Stored data
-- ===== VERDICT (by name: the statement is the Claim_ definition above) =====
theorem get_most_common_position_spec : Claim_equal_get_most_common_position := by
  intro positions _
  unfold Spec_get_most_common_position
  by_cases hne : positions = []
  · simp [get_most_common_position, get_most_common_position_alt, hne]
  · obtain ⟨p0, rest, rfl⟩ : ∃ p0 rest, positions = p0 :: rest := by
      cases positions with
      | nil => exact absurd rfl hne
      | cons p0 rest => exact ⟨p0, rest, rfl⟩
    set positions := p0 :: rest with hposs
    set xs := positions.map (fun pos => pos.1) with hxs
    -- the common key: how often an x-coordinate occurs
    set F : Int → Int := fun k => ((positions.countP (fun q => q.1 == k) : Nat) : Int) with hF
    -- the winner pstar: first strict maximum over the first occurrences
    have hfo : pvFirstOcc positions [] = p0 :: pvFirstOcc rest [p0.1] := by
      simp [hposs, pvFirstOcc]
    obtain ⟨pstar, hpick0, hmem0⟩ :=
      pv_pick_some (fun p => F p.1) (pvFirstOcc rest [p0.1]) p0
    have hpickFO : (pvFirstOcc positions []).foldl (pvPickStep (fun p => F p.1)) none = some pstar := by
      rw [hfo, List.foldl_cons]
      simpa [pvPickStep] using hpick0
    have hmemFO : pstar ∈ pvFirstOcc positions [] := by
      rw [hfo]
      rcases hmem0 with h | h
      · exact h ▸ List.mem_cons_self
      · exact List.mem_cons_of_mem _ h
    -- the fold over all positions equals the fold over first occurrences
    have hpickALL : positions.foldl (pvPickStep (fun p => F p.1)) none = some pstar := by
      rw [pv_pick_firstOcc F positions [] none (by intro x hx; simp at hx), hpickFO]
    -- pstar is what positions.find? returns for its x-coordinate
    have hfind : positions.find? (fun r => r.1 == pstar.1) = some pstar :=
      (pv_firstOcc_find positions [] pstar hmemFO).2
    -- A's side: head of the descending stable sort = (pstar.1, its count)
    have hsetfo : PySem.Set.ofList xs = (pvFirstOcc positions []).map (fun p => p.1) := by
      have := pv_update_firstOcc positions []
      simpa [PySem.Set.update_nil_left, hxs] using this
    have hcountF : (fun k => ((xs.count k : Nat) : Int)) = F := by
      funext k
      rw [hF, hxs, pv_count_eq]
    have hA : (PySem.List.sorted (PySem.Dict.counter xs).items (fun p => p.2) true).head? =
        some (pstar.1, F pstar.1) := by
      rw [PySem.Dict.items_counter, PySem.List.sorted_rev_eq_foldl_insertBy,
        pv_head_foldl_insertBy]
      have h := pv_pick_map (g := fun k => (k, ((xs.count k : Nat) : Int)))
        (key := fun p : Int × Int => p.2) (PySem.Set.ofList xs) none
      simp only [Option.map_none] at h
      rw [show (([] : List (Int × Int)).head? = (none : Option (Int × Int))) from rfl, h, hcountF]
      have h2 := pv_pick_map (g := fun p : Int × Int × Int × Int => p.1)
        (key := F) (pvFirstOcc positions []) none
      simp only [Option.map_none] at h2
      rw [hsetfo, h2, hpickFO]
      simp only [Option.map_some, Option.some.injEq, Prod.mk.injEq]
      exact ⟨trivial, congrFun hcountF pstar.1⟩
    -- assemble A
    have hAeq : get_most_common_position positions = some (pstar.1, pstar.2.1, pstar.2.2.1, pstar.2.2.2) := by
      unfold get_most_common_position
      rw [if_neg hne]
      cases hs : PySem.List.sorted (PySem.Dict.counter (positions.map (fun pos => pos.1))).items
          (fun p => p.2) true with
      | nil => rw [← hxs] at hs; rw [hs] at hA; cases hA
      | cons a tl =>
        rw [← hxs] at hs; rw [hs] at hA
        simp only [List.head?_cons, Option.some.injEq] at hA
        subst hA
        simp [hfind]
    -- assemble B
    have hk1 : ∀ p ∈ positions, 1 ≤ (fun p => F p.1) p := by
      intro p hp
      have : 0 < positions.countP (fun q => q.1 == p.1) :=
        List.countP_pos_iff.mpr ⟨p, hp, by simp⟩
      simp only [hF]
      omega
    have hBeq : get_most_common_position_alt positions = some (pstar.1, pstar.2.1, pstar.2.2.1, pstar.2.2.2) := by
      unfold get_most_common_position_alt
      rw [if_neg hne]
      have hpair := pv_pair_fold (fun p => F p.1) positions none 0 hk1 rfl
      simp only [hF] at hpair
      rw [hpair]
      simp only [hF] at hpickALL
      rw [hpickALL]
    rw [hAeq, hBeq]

--

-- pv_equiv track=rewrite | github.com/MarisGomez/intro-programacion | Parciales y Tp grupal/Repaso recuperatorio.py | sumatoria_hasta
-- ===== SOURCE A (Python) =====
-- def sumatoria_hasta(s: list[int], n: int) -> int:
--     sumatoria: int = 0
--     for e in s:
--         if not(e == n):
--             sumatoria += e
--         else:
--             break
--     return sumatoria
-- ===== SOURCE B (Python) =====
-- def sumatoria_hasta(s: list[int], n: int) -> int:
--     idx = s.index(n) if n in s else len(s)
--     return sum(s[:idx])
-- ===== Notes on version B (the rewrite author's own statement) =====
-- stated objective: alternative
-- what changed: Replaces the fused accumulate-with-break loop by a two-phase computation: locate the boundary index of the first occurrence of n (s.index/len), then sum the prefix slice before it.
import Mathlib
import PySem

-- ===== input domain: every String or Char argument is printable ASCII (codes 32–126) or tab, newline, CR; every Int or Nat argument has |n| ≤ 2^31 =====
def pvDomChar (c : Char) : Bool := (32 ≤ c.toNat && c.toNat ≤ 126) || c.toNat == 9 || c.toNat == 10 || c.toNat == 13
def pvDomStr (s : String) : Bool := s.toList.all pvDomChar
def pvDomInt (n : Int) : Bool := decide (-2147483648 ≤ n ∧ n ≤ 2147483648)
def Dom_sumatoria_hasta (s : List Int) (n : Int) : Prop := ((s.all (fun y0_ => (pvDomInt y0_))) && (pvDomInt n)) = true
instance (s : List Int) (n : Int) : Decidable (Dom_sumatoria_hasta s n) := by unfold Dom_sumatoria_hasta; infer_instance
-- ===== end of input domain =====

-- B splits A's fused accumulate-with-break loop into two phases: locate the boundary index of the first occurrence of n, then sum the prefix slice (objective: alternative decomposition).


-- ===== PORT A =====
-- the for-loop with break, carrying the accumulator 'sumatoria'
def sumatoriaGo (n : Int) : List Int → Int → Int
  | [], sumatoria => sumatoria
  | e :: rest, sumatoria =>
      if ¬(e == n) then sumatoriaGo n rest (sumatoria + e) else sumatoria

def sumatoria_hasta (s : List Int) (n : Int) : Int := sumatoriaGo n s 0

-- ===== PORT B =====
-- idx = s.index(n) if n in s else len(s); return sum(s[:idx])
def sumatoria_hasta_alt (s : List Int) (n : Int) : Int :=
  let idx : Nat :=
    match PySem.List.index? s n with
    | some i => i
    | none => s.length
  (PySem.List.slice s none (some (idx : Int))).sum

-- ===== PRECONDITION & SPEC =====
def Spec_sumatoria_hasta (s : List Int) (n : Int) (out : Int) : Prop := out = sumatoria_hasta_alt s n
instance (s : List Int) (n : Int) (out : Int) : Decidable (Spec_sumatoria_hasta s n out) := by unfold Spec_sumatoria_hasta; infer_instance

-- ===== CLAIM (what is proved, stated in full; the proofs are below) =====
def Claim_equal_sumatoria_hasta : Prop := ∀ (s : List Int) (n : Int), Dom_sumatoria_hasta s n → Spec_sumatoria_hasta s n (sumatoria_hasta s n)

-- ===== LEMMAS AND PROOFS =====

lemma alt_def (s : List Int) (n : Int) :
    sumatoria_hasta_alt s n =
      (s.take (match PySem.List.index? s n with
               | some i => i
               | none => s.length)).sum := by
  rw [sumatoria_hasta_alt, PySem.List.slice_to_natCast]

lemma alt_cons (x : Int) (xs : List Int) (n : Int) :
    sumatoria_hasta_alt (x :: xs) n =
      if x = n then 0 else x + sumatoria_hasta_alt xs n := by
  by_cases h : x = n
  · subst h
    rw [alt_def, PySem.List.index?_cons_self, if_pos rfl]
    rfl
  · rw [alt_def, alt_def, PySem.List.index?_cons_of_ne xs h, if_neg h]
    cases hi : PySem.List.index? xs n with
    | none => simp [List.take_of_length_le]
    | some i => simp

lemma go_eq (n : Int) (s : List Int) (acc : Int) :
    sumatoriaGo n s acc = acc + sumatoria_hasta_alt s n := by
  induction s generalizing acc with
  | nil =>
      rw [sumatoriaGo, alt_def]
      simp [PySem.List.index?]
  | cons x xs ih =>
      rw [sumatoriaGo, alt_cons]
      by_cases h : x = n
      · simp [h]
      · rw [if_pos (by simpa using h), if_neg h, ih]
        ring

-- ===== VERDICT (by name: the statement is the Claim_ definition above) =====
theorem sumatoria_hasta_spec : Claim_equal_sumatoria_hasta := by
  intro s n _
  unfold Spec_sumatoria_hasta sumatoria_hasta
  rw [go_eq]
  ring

* HOW TO COMPLETE THIS TASK
Return solely the number of lines in the data that include the word "String".

* SOLUTION TO THE EXERCISE
2